Trató de levantarse de nuevo. Miró la cabina blanca de la que había salido y lo supo. Supo que venía de allí. Hizo un esfuerzo sobrehumano y consiguió ponerse en pie. Caminar debía ser lo más difícil. Para alguien que prácticamente acaba de empezar a vivir pensar en algo más que gatear ya tenía su merito. Se cayó al suelo seis o siete veces antes de llegar a su destino, pero lo consiguió. Se apoyó en la pequeña puerta abierta y miró en su interior. No recordaba haber salido de allí ni haberse arrastrado varios metros hasta el centro de la sala. Pero sabía que aquel había sido su origen. Dentro no había nada. Sólo un asiento con una forma marcada en él, un recuerdo de su ocupante. Vio cables blancos saliendo de todas partes y muchos de ellos arrancados, como los que él llevaba en sus manos. Se miró y vio la similitud.

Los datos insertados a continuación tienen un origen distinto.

-- A computes spaceRev
theorem A_eq_spaceRev (s : String) :
    reverseWithSpacesIntact s = String.ofList (spaceRev s.toList) := by
  unfold reverseWithSpacesIntact
  have hlen : PySem.Str.len s = (s.toList.length : Int) := by simp [pysem]
  by_cases h1 : PySem.Str.len s ≤ 1
  · rw [if_pos h1]
    rw [spaceRev_short s.toList (by rw [hlen] at h1; exact_mod_cast h1)]
    rw [String.ofList_toList]
  · rw [if_neg h1]
    unfold spaceRev
    have hmem : ∀ i : Int, i ∈ ((PySem.List.pyRange 0 (PySem.Str.len s)).foldl
        (fun acc i => if PySem.Str.pyGet? s i = some ' ' then acc.add i else acc)
        (PySem.Set.ofList [])) ↔
        (i ∈ PySem.List.pyRange 0 (PySem.Str.len s) ∧ PySem.Str.pyGet? s i = some ' ') := by
      intro i
      rw [mem_spaces_fold]
      simp
    by_cases h2 : ((PySem.List.pyRange 0 (PySem.Str.len s)).foldl
        (fun acc i => if PySem.Str.pyGet? s i = some ' ' then acc.add i else acc)
        (PySem.Set.ofList [])).length = 0
    · rw [if_pos h2]
      have hempty := List.length_eq_zero_iff.mp h2
      have hns : ∀ c ∈ s.toList, c ≠ ' ' := by
        intro c hc hsp
        obtain ⟨k, hk, hck⟩ := List.mem_iff_getElem.mp hc
        have : (k : Int) ∈ ((PySem.List.pyRange 0 (PySem.Str.len s)).foldl
            (fun acc i => if PySem.Str.pyGet? s i = some ' ' then acc.add i else acc)
            (PySem.Set.ofList [])) := by
          rw [hmem]
          constructor
          · rw [PySem.List.mem_pyRange_one, hlen]
            constructor
            · exact_mod_cast Nat.zero_le k
            · exact_mod_cast hk
          · simp [pysem, List.getElem?_eq_getElem hk, hck, hsp]
        rw [hempty] at this
        simp at this
      rw [PySem.List.slice?_none_none_neg_one]
      rw [List.filter_eq_self.mpr (by intro a ha; simpa using hns a (List.mem_reverse.mp ha))]
      rw [mergeRev_all_nonspace s.toList s.toList.reverse hns (by simp)]
      rfl
    · rw [if_neg h2]
      simp only [PySem.List.slice?_none_none_neg_one, Option.getD_some]
      have hC : ∀ (k : Nat) (hk : k < s.toList.length),
          (((PySem.List.pyRange 0 (PySem.Str.len s)).foldl
            (fun acc i => if PySem.Str.pyGet? s i = some ' ' then acc.add i else acc)
            (PySem.Set.ofList [])).contains (k : Int) = true ↔ s.toList[k] = ' ') := by
        intro k hk
        rw [PySem.Set.contains_iff, hmem, PySem.List.mem_pyRange_one, hlen]
        constructor
        · rintro ⟨-, hg⟩
          simp [pysem, List.getElem?_eq_getElem hk] at hg
          exact hg
        · intro hg
          refine ⟨⟨by exact_mod_cast Nat.zero_le k, by exact_mod_cast hk⟩, ?_⟩
          simp [pysem, List.getElem?_eq_getElem hk, hg]
      have hmain := loopA s.toList ((s.toList.filter (fun c => c ≠ ' ')).reverse)
        (fun i => ((PySem.List.pyRange 0 (PySem.Str.len s)).foldl
            (fun acc i => if PySem.Str.pyGet? s i = some ' ' then acc.add i else acc)
            (PySem.Set.ofList [])).contains i) hC
        s.toList 0 (by simp) [] 0
        (by simp [List.countP_eq_length_filter])
      simp only [Nat.cast_zero, hlen] at hmain
      rw [hlen, hmain]
      simp [List.filter_reverse]

-- splitting mergeRev at an append, when the iterator is long enough for the left part
theorem mergeRev_append (x y rs : List Char)
    (h : (x.filter (fun c => c ≠ ' ')).length ≤ rs.length) :
    mergeRev (x ++ y) rs =
      mergeRev x (rs.take (x.filter (fun c => c ≠ ' ')).length) ++
      mergeRev y (rs.drop (x.filter (fun c => c ≠ ' ')).length) := by
  induction x generalizing rs with
  | nil => simp [mergeRev]
  | cons c x ih =>
    by_cases hc : c = ' '
    · simpa [mergeRev, hc] using ih rs (by simpa [hc] using h)
    · simp only [List.filter_cons, if_pos (by simp [hc] : decide (c ≠ ' ') = true),
        List.length_cons] at h ⊢
      obtain ⟨r, rs', rfl⟩ : ∃ r rs', rs = r :: rs' := by
        cases rs with
        | nil => simp at h
        | cons r rs' => exact ⟨r, rs', rfl⟩
      simp only [List.cons_append, mergeRev, if_neg hc, List.take_succ_cons, List.drop_succ_cons]
      rw [ih rs' (by simpa using h)]

theorem spaceRev_space_cons (t : List Char) : spaceRev (' ' :: t) = ' ' :: spaceRev t := by
  simp [spaceRev, mergeRev]

theorem spaceRev_space_snoc (m : List Char) : spaceRev (m ++ [' ']) = spaceRev m ++ [' '] := by
  unfold spaceRev
  have hrs : (m ++ [' ']).reverse.filter (fun c => c ≠ ' ') =
      m.reverse.filter (fun c => c ≠ ' ') := by
    simp
  rw [hrs, mergeRev_append m [' '] (m.reverse.filter (fun c => c ≠ ' '))
    (by simp [List.filter_reverse])]
  have hl : (m.filter (fun c => c ≠ ' ')).length =
      (m.reverse.filter (fun c => c ≠ ' ')).length := by simp [List.filter_reverse]
  rw [hl, List.take_length, List.drop_length]
  simp [mergeRev]

theorem spaceRev_swap (x y : Char) (mid : List Char) (hx : x ≠ ' ') (hy : y ≠ ' ') :
    spaceRev (x :: (mid ++ [y])) = y :: (spaceRev mid ++ [x]) := by
  unfold spaceRev
  have hrs : (x :: (mid ++ [y])).reverse.filter (fun c => c ≠ ' ') =
      y :: (mid.reverse.filter (fun c => c ≠ ' ') ++ [x]) := by
    simp [List.filter_append, hx, hy]
  rw [hrs]
  simp only [mergeRev, if_neg hx]
  rw [mergeRev_append mid [y] (mid.reverse.filter (fun c => c ≠ ' ') ++ [x])
    (by simp [List.filter_reverse])]
  have hl : (mid.filter (fun c => c ≠ ' ')).length =
      (mid.reverse.filter (fun c => c ≠ ' ')).length := by simp [List.filter_reverse]
  rw [hl, List.take_left', List.drop_left']
  · simp [mergeRev, hy]
  · rfl
  · rfl

-- recomposing a list from the three segments the two-pointer invariant talks about
theorem recompose (a : List Char) (i j : Nat) (hi : i ≤ j + 1) :
    a.take i ++ (a.drop i).take (j + 1 - i) ++ a.drop (j + 1) = a := by
  have h2 : (a.drop i).drop (j + 1 - i) = a.drop (j + 1) := by
    rw [List.drop_drop]; congr 1; omega
  rw [← h2, List.append_assoc, List.take_append_drop, List.take_append_drop]

-- B's two-pointer loop computes spaceRev on the untouched middle segment
theorem twoPtr_eq : ∀ (d : Nat) (a : List Char) (i j : Nat), j - i ≤ d → j < a.length →
    i ≤ j + 1 →
    twoPtr a i j = a.take i ++ spaceRev ((a.drop i).take (j + 1 - i)) ++ a.drop (j + 1) := by
  intro d
  induction d with
  | zero =>
    intro a i j hd hj hi
    rw [twoPtr, dif_neg (by omega)]
    rw [spaceRev_short _ (by simp; omega), recompose a i j hi]
  | succ d ih =>
    intro a i j hd hj hi
    rw [twoPtr]
    by_cases hij : i < j
    · rw [dif_pos hij]
      have hia : i < a.length := by omega
      have hgi : a.getD i ' ' = a[i] := List.getD_eq_getElem a ' ' hia
      have hgj : a.getD j ' ' = a[j] := List.getD_eq_getElem a ' ' hj
      have hseg : (a.drop i).take (j + 1 - i) = a[i] :: (a.drop (i + 1)).take (j - i) := by
        rw [List.drop_eq_getElem_cons hia, show j + 1 - i = (j - i) + 1 by omega,
          List.take_succ_cons]
      by_cases hci : a[i] = ' '
      · rw [if_pos (hgi.trans hci)]
        rw [ih a (i + 1) j (by omega) hj (by omega)]
        rw [hseg, hci, spaceRev_space_cons]
        rw [show a.take (i + 1) = a.take i ++ [' '] from by
          rw [List.take_add_one, List.getElem?_eq_getElem hia]; simp [hci]]
        simp
      · rw [if_neg (by rw [hgi]; exact hci)]
        by_cases hcj : a[j] = ' '
        · rw [if_pos (hgj.trans hcj)]
          rw [ih a i (j - 1) (by omega) (by omega) (by omega)]
          have hmid : (a.drop i).take (j + 1 - i) =
              (a.drop i).take (j - 1 + 1 - i) ++ [a[j]] := by
            rw [show j + 1 - i = (j - 1 + 1 - i) + 1 by omega, List.take_add_one]
            have : (a.drop i)[j - 1 + 1 - i]? = some a[j] := by
              rw [List.getElem?_drop, List.getElem?_eq_getElem (by omega)]
              congr 1
              exact getElem_congr_idx (by omega)
            rw [this]; rfl
          rw [hmid, hcj, spaceRev_space_snoc]
          have hdj : a.drop (j - 1 + 1) = a[j] :: a.drop (j + 1) := by
            rw [show j - 1 + 1 = j by omega, List.drop_eq_getElem_cons hj]
          rw [hdj, hcj]
          simp
        · rw [if_neg (by rw [hgj]; exact hcj)]
          set a' := (a.set i (a.getD j ' ')).set j (a.getD i ' ') with ha'
          have hlen' : a'.length = a.length := by simp [ha']
          rw [ih a' (i + 1) (j - 1) (by omega) (by rw [hlen']; omega) (by omega)]
          have hti : (a.take i).length = i := by rw [List.length_take]; omega
          have hmidlen : ((a.drop (i + 1)).take (j - (i + 1))).length = j - (i + 1) := by
            rw [List.length_take, List.length_drop]; omega
          have hu : (a.take i ++ [a[j]]).length = i + 1 := by
            rw [List.length_append, hti]; rfl
          have hstep : (a.set i a[j]).take j =
              (a.take i ++ [a[j]]) ++ (a.drop (i + 1)).take (j - (i + 1)) := by
            rw [List.set_eq_take_cons_drop a[j] hia, List.take_append, hti,
              List.take_take, show min j i = i by omega,
              show j - i = (j - (i + 1)) + 1 by omega, List.take_succ_cons]
            simp
          have hdec : a' = (a.take i ++ [a[j]]) ++
              ((a.drop (i + 1)).take (j - (i + 1)) ++ (a[i] :: a.drop (j + 1))) := by
            rw [ha', hgi, hgj,
              List.set_eq_take_cons_drop a[i] (by rw [List.length_set]; omega),
              List.drop_set_of_lt (by omega), hstep]
            simp
          have hU : a'.take (i + 1) = a.take i ++ [a[j]] := by
            rw [hdec]; exact List.take_left' hu
          have hM : (a'.drop (i + 1)).take (j - 1 + 1 - (i + 1)) =
              (a.drop (i + 1)).take (j - (i + 1)) := by
            rw [show j - 1 + 1 - (i + 1) = ((a.drop (i + 1)).take (j - (i + 1))).length
              from by rw [hmidlen]; omega]
            rw [hdec, List.drop_left' hu]
            exact List.take_left' rfl
          have hV : a'.drop (j - 1 + 1) = a[i] :: a.drop (j + 1) := by
            rw [show j - 1 + 1 = (i + 1) + (j - (i + 1)) by omega]
            rw [← List.drop_drop, hdec, List.drop_left' hu, List.drop_left' hmidlen]
          have hsegsw : (a.drop i).take (j + 1 - i) =
              a[i] :: ((a.drop (i + 1)).take (j - (i + 1)) ++ [a[j]]) := by
            rw [hseg]
            congr 1
            rw [show j - i = (j - (i + 1)) + 1 by omega, List.take_add_one]
            have : (a.drop (i + 1))[j - (i + 1)]? = some a[j] := by
              rw [List.getElem?_drop, List.getElem?_eq_getElem (by omega)]
              congr 1
              exact getElem_congr_idx (by omega)
            rw [this]; rfl
          rw [hU, hM, hV, hsegsw, spaceRev_swap a[i] a[j] _ hci hcj]
          simp
    · rw [dif_neg hij]
      rw [spaceRev_short _ (by simp; omega), recompose a i j hi]

-- B computes spaceRev
theorem B_eq_spaceRev (s : String) :
    reverseWithSpacesIntact_alt s = String.ofList (spaceRev s.toList) := by
  unfold reverseWithSpacesIntact_alt
  by_cases hL : s.toList = []
  · rw [hL, twoPtr, dif_neg (by simp)]
    rfl
  · have hlen : 0 < s.toList.length := List.length_pos_iff.mpr hL
    rw [twoPtr_eq (s.toList.length - 1) s.toList 0 (s.toList.length - 1)
      (by omega) (by omega) (by omega)]
    rw [show s.toList.length - 1 + 1 - 0 = s.toList.length by omega,
      show s.toList.length - 1 + 1 = s.toList.length by omega,
      List.take_zero, List.drop_zero, List.take_length, List.drop_length,
      List.nil_append, List.append_nil]

-- ===== VERDICT (by name: the statement is the Claim_ definition above) =====
theorem reverseWithSpacesIntact_spec : Claim_equal_reverseWithSpacesIntact := by
  intro s _
  unfold Spec_reverseWithSpacesIntact
  rw [A_eq_spaceRev, B_eq_spaceRev]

Empezaba a comprender algunas cosas. Por algún motivo supo que aquellos cables habían sido importantes. Que el líquido salado también lo había sido, igual que aquella cabina esférica. También entendió otra cosa, que nada de aquello le servía ya. Miró a su lado y vio otra cabina, idéntica a la suya y a todas las demás.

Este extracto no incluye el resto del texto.